▸ ACTIVITY: Up to and including the line with "-- ===== end of", output the records exactly as they appear.

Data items
________

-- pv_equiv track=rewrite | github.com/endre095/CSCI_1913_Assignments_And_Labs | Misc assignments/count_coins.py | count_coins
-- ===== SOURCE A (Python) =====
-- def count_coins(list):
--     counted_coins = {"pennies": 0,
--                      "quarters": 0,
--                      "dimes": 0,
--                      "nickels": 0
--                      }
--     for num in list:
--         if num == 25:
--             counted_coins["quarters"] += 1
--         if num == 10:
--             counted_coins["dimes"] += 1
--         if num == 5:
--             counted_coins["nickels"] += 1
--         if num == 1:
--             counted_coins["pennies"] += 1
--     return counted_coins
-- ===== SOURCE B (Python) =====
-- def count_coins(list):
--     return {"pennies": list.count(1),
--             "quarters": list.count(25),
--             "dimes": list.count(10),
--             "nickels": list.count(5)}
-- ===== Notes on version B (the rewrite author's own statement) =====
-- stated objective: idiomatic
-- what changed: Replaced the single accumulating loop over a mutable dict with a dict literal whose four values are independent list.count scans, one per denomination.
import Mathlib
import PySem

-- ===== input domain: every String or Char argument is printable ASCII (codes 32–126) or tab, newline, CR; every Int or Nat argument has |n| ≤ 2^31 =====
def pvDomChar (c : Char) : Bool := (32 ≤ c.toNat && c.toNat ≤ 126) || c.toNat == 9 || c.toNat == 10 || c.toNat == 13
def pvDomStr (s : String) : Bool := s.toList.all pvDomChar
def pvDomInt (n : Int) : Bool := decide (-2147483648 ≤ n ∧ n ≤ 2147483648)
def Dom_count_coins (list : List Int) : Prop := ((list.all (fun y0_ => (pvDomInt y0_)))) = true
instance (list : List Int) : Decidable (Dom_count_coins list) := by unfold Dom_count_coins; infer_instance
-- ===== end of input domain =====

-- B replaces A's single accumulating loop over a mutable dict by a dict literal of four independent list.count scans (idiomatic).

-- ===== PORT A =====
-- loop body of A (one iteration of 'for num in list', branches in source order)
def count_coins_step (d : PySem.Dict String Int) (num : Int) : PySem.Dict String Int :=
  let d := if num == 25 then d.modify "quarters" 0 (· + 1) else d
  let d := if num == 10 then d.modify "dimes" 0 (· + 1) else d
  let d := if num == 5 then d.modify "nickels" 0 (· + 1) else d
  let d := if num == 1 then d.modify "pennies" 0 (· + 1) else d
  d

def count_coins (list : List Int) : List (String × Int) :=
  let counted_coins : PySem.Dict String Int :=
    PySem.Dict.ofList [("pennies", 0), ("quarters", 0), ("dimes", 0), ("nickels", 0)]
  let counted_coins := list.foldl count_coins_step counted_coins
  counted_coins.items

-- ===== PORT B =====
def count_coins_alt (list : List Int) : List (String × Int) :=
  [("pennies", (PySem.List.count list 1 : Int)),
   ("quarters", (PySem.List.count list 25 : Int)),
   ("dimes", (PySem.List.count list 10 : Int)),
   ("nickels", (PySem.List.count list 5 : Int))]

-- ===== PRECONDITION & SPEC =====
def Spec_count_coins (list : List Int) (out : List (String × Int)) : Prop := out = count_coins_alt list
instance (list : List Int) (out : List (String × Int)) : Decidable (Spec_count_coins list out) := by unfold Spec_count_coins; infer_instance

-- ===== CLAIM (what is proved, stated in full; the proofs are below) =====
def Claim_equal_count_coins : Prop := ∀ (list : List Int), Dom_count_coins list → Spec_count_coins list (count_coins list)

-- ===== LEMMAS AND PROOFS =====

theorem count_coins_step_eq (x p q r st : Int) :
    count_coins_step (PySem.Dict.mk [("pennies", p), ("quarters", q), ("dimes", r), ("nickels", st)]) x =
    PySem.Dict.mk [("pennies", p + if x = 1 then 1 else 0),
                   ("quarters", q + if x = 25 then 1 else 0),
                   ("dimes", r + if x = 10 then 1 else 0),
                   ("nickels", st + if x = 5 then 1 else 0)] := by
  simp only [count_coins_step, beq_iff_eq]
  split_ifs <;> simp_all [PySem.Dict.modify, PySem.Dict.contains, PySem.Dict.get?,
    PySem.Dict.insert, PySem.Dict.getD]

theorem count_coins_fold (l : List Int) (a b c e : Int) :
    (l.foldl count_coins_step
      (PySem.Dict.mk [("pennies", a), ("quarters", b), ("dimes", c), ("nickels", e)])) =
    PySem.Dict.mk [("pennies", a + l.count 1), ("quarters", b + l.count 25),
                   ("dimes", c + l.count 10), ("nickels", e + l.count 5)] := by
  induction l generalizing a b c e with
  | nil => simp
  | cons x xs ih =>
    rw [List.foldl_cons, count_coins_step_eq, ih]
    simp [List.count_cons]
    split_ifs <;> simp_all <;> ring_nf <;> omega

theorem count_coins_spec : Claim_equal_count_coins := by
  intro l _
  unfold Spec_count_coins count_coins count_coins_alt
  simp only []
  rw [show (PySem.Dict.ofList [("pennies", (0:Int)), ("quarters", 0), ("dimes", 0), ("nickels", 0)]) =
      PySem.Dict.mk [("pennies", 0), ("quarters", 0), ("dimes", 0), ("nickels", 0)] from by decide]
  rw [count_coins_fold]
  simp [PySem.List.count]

________

▸ EXERCISE OUTPUT:
-- pv_equiv track=rewrite | github.com/endre095/CSCI_1913_Assignments_And_Labs | Misc assignments/count_coins.py | count_coins
-- ===== SOURCE A (Python) =====
-- def count_coins(list):
--     counted_coins = {"pennies": 0,
--                      "quarters": 0,
--                      "dimes": 0,
--                      "nickels": 0
--                      }
--     for num in list:
--         if num == 25:
--             counted_coins["quarters"] += 1
--         if num == 10:
--             counted_coins["dimes"] += 1
--         if num == 5:
--             counted_coins["nickels"] += 1
--         if num == 1:
--             counted_coins["pennies"] += 1
--     return counted_coins
-- ===== SOURCE B (Python) =====
-- def count_coins(list):
--     return {"pennies": list.count(1),
--             "quarters": list.count(25),
--             "dimes": list.count(10),
--             "nickels": list.count(5)}
-- ===== Notes on version B (the rewrite author's own statement) =====
-- stated objective: idiomatic
-- what changed: Replaced the single accumulating loop over a mutable dict with a dict literal whose four values are independent list.count scans, one per denomination.
import Mathlib
import PySem

-- ===== input domain: every String or Char argument is printable ASCII (codes 32–126) or tab, newline, CR; every Int or Nat argument has |n| ≤ 2^31 =====
def pvDomChar (c : Char) : Bool := (32 ≤ c.toNat && c.toNat ≤ 126) || c.toNat == 9 || c.toNat == 10 || c.toNat == 13
def pvDomStr (s : String) : Bool := s.toList.all pvDomChar
def pvDomInt (n : Int) : Bool := decide (-2147483648 ≤ n ∧ n ≤ 2147483648)
def Dom_count_coins (list : List Int) : Prop := ((list.all (fun y0_ => (pvDomInt y0_)))) = true
instance (list : List Int) : Decidable (Dom_count_coins list) := by unfold Dom_count_coins; infer_instance
-- ===== end of input domain =====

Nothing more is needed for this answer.